» Data records

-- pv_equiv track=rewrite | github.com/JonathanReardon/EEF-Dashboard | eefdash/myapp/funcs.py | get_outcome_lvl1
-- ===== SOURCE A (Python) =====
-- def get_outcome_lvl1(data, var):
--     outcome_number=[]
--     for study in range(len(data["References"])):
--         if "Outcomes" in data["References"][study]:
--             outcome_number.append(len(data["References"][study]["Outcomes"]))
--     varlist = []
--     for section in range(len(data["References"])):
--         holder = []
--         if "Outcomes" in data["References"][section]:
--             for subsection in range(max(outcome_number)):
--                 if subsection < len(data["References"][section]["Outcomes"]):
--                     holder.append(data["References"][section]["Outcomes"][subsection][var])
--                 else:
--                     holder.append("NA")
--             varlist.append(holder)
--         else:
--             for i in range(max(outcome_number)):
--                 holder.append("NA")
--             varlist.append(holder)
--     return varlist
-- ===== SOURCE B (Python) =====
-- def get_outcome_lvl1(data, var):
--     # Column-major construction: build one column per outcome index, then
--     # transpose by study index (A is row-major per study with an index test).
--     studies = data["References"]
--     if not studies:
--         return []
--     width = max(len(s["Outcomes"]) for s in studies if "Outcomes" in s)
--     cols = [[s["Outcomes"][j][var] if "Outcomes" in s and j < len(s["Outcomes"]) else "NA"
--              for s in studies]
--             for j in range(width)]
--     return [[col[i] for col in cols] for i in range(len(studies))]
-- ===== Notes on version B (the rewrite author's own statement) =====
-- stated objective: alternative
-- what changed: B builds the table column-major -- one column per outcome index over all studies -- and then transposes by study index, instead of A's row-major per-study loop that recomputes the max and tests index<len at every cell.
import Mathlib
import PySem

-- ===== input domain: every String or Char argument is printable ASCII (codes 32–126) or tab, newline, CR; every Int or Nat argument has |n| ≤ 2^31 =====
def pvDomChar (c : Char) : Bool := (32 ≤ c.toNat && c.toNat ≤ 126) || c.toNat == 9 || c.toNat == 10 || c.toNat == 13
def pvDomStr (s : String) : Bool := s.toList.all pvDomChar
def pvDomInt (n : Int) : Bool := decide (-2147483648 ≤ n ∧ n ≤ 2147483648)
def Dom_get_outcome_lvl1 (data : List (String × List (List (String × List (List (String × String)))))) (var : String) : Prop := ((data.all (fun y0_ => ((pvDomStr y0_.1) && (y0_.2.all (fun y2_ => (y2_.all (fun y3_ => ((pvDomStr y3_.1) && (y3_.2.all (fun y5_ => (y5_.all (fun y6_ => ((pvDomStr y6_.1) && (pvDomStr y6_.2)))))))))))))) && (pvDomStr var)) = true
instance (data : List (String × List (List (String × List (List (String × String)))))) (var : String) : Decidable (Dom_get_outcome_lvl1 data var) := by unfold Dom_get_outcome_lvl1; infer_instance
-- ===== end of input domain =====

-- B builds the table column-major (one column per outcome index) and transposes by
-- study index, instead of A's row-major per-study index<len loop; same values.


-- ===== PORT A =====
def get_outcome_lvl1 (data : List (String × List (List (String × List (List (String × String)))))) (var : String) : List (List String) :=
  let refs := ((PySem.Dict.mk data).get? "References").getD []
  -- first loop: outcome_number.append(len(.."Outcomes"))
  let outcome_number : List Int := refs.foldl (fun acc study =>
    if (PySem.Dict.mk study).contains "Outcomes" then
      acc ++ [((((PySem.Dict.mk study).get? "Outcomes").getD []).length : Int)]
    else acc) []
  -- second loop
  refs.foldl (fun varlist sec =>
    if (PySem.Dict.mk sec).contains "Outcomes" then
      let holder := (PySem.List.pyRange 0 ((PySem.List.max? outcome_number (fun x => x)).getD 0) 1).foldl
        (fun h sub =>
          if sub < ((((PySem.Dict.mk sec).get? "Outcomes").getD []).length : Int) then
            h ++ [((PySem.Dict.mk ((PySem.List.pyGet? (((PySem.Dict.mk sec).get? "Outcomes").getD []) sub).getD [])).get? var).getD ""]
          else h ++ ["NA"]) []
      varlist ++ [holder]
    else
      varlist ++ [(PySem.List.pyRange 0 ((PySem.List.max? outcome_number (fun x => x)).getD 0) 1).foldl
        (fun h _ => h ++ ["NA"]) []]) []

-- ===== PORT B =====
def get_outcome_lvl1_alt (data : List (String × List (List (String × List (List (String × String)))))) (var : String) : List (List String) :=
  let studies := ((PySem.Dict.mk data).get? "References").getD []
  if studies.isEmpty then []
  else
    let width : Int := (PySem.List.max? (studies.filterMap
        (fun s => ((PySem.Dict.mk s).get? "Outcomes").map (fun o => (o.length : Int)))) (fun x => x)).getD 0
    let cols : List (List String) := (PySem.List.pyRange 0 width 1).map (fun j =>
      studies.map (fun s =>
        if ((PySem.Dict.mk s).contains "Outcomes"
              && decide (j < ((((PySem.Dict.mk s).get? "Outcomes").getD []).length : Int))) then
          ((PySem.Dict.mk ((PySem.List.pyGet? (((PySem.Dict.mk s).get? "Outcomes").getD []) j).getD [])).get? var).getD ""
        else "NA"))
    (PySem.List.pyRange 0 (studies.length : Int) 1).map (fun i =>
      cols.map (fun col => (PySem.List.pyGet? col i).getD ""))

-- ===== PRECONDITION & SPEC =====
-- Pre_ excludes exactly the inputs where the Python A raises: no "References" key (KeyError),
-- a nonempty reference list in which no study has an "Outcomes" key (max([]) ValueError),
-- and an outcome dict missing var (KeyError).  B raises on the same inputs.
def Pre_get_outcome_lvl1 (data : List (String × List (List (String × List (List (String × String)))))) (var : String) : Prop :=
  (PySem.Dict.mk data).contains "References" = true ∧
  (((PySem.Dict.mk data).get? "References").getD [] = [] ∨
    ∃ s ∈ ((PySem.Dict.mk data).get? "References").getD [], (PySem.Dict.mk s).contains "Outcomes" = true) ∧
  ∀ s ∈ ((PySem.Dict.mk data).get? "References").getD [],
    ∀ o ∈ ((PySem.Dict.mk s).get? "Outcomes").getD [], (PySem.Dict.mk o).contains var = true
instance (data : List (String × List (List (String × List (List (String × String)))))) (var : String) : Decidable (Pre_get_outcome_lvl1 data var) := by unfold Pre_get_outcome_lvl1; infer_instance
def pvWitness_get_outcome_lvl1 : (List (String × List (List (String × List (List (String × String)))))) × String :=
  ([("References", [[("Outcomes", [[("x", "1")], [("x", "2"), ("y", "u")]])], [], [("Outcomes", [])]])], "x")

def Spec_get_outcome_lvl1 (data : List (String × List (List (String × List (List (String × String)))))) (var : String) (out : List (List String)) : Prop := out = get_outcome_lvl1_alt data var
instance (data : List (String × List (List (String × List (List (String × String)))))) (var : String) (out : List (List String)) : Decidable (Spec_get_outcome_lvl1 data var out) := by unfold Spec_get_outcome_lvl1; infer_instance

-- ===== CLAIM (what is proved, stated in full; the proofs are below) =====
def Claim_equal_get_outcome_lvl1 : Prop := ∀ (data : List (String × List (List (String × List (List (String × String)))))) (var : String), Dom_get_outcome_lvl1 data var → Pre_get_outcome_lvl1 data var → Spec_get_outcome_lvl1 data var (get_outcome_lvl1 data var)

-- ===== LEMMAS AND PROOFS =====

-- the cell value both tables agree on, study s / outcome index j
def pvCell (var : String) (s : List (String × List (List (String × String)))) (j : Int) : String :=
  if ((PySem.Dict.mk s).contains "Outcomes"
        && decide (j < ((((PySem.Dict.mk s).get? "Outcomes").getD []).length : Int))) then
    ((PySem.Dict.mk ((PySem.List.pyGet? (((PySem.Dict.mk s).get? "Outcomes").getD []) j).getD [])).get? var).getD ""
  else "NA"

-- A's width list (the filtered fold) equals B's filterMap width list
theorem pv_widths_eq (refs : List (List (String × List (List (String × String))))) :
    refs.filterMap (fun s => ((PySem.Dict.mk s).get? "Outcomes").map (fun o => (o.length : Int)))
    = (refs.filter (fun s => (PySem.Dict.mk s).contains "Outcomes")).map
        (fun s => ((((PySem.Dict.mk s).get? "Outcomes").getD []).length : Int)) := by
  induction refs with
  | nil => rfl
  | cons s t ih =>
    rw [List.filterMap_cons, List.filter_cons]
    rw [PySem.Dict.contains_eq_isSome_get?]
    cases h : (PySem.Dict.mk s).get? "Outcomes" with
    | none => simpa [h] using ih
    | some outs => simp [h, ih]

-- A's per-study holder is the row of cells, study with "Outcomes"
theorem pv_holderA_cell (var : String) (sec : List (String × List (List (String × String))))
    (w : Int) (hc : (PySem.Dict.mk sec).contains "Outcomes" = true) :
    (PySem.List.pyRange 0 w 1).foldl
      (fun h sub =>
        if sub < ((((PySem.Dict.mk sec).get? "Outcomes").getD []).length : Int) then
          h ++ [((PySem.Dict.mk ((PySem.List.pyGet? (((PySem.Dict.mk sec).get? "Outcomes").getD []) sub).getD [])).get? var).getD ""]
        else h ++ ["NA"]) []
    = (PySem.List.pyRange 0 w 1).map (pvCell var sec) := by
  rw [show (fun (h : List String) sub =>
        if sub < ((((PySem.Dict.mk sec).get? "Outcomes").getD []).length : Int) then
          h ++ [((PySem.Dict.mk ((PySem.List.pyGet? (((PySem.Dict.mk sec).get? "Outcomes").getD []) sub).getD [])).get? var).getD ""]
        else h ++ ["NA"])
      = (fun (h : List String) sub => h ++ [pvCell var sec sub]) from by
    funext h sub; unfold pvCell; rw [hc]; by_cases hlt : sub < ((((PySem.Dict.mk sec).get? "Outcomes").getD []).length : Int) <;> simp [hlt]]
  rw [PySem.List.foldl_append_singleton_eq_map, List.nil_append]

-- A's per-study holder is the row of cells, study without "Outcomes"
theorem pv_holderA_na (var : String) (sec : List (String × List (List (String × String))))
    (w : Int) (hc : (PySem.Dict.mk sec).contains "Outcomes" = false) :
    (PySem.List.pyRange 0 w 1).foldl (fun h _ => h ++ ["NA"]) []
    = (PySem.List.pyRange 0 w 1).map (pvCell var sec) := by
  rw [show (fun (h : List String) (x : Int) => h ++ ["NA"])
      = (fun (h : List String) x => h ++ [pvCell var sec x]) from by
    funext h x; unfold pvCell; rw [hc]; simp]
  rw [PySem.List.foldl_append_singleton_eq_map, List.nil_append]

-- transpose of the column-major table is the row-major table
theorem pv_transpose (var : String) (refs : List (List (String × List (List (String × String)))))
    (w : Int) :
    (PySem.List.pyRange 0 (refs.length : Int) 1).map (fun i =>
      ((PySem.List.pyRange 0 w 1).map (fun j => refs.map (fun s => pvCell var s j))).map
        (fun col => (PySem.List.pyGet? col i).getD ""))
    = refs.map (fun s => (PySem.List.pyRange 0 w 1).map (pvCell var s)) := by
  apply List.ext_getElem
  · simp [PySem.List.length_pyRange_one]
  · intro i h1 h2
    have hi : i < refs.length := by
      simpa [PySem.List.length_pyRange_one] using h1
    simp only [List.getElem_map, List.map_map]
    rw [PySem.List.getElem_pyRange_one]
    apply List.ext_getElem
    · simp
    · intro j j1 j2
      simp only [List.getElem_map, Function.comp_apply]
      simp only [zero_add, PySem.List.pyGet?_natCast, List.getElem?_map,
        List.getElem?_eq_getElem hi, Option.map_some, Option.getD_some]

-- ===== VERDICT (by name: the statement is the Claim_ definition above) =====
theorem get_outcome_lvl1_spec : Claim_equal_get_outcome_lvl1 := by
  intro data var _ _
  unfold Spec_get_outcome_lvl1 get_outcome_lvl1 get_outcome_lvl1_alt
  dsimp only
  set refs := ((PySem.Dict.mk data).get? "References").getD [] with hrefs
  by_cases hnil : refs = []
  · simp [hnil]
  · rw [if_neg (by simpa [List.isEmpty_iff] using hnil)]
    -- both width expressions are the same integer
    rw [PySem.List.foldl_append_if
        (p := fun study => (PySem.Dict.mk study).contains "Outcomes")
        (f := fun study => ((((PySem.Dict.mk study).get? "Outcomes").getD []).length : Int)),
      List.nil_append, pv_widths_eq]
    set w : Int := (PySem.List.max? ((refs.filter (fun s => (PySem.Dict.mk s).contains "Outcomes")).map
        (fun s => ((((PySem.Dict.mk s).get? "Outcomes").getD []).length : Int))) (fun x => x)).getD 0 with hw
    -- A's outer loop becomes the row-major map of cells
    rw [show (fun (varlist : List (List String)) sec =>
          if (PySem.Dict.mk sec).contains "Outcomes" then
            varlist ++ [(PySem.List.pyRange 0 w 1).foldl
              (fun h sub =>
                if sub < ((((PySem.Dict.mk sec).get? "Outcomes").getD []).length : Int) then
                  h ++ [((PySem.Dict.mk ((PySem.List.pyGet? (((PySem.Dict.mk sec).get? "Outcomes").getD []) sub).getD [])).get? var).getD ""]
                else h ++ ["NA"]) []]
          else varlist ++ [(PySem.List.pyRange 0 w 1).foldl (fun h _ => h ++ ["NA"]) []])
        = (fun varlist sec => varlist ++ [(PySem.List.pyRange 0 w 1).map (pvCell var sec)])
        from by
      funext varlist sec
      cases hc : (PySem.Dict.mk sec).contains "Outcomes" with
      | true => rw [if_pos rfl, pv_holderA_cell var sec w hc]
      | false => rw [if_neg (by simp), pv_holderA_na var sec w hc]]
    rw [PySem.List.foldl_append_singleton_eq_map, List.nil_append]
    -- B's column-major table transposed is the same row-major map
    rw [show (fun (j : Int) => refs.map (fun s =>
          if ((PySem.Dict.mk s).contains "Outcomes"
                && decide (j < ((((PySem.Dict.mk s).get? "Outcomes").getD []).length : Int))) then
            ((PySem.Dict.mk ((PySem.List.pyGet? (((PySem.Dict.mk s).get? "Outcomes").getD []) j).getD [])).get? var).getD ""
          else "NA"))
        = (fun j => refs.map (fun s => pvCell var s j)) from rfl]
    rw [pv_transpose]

* * *

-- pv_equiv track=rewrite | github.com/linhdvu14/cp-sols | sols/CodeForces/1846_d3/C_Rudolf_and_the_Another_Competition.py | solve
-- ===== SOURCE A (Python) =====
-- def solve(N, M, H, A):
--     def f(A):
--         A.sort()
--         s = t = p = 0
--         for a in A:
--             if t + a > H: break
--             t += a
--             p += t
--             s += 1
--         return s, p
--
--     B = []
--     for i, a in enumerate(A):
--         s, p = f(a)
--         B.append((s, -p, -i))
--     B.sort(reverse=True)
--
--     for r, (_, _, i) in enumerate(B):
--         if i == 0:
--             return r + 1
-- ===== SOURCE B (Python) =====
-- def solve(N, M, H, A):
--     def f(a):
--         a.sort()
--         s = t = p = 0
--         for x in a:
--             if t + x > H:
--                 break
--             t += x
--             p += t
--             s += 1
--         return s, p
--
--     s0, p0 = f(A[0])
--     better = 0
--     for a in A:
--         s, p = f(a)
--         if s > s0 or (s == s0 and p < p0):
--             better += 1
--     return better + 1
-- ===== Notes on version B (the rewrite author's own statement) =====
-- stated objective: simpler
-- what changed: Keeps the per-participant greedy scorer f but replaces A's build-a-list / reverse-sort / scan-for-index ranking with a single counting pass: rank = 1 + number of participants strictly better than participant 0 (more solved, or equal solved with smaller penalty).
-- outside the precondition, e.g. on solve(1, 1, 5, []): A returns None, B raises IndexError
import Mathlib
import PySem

...

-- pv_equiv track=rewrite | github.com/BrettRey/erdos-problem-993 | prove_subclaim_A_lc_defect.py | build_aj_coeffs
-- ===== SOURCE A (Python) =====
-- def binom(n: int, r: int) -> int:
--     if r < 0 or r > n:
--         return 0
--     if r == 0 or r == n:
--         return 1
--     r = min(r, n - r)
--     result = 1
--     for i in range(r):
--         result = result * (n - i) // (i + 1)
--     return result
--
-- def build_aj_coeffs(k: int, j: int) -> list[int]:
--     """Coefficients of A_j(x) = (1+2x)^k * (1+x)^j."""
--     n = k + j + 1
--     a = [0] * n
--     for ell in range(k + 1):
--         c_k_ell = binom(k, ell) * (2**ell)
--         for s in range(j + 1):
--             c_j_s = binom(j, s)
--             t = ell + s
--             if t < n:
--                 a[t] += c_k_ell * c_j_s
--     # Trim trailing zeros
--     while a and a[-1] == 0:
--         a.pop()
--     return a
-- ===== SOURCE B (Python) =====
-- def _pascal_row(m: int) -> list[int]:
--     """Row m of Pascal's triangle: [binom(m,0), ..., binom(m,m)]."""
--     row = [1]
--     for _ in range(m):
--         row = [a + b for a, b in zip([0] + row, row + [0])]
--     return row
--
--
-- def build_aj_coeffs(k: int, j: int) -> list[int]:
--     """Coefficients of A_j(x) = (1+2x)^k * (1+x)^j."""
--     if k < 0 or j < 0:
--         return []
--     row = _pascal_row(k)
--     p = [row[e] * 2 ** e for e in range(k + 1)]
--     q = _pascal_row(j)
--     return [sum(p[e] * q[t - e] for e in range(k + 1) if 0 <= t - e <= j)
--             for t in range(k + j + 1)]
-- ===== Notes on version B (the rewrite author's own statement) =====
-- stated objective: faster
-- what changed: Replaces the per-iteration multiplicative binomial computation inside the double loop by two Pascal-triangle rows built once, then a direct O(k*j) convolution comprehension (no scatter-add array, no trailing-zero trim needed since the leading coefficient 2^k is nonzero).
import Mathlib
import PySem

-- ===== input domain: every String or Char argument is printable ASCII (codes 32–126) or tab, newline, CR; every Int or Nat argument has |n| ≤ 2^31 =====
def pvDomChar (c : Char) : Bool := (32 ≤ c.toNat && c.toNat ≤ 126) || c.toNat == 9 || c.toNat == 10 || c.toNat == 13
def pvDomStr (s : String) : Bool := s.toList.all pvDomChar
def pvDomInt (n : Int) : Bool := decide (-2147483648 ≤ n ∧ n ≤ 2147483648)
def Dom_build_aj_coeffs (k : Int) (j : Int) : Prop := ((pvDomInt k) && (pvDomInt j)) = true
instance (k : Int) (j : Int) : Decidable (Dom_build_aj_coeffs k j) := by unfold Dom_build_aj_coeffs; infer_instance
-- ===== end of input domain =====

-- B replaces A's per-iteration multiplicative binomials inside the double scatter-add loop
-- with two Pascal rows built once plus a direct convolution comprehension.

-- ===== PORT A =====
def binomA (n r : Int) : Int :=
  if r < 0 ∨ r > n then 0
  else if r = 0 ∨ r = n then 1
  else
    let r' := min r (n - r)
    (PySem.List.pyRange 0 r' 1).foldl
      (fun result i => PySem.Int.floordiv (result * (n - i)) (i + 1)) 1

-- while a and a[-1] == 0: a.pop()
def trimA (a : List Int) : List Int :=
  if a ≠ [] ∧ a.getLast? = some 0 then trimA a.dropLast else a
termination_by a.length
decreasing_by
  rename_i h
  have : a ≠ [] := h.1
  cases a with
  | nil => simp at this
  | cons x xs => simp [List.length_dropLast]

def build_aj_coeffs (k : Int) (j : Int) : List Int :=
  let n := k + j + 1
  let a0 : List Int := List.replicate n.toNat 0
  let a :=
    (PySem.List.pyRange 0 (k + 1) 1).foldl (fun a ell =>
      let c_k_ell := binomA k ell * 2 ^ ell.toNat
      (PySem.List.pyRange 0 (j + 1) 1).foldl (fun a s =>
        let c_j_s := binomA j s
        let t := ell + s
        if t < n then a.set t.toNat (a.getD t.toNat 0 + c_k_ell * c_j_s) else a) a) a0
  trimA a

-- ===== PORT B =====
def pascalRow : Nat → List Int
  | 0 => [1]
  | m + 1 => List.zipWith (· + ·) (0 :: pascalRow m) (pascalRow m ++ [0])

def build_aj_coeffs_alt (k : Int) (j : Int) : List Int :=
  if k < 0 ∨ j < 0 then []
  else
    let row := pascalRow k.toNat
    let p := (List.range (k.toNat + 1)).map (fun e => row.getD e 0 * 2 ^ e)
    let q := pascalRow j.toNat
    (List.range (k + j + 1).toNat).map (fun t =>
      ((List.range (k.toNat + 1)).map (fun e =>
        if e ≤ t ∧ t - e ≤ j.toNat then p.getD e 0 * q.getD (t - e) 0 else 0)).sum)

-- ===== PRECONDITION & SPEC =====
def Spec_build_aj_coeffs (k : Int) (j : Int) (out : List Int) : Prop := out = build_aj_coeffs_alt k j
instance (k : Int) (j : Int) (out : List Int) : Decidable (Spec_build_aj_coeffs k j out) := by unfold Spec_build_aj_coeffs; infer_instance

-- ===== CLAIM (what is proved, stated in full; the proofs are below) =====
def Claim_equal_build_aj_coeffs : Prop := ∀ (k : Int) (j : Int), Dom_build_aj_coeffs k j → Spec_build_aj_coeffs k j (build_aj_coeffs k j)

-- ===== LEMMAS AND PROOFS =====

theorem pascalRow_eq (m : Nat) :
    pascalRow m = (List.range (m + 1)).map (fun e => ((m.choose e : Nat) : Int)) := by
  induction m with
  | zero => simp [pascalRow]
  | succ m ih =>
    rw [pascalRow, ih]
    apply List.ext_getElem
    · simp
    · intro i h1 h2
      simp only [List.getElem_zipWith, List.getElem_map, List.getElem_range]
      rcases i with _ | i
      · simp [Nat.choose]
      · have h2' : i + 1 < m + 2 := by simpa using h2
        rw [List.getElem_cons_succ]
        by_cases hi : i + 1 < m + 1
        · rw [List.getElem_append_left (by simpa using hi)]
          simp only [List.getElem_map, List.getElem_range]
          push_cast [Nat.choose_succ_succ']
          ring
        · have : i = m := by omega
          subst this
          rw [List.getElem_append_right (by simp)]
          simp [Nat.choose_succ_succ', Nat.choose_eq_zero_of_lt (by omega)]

» Task instructions
Going back over the entries above, copy word for word every line from the one that has "eefdash/myapp/funcs.py | get_outcome_lvl1" on through the one that has "varlist = []".

» Response to the task
-- pv_equiv track=rewrite | github.com/JonathanReardon/EEF-Dashboard | eefdash/myapp/funcs.py | get_outcome_lvl1
-- ===== SOURCE A (Python) =====
-- def get_outcome_lvl1(data, var):
--     outcome_number=[]
--     for study in range(len(data["References"])):
--         if "Outcomes" in data["References"][study]:
--             outcome_number.append(len(data["References"][study]["Outcomes"]))
--     varlist = []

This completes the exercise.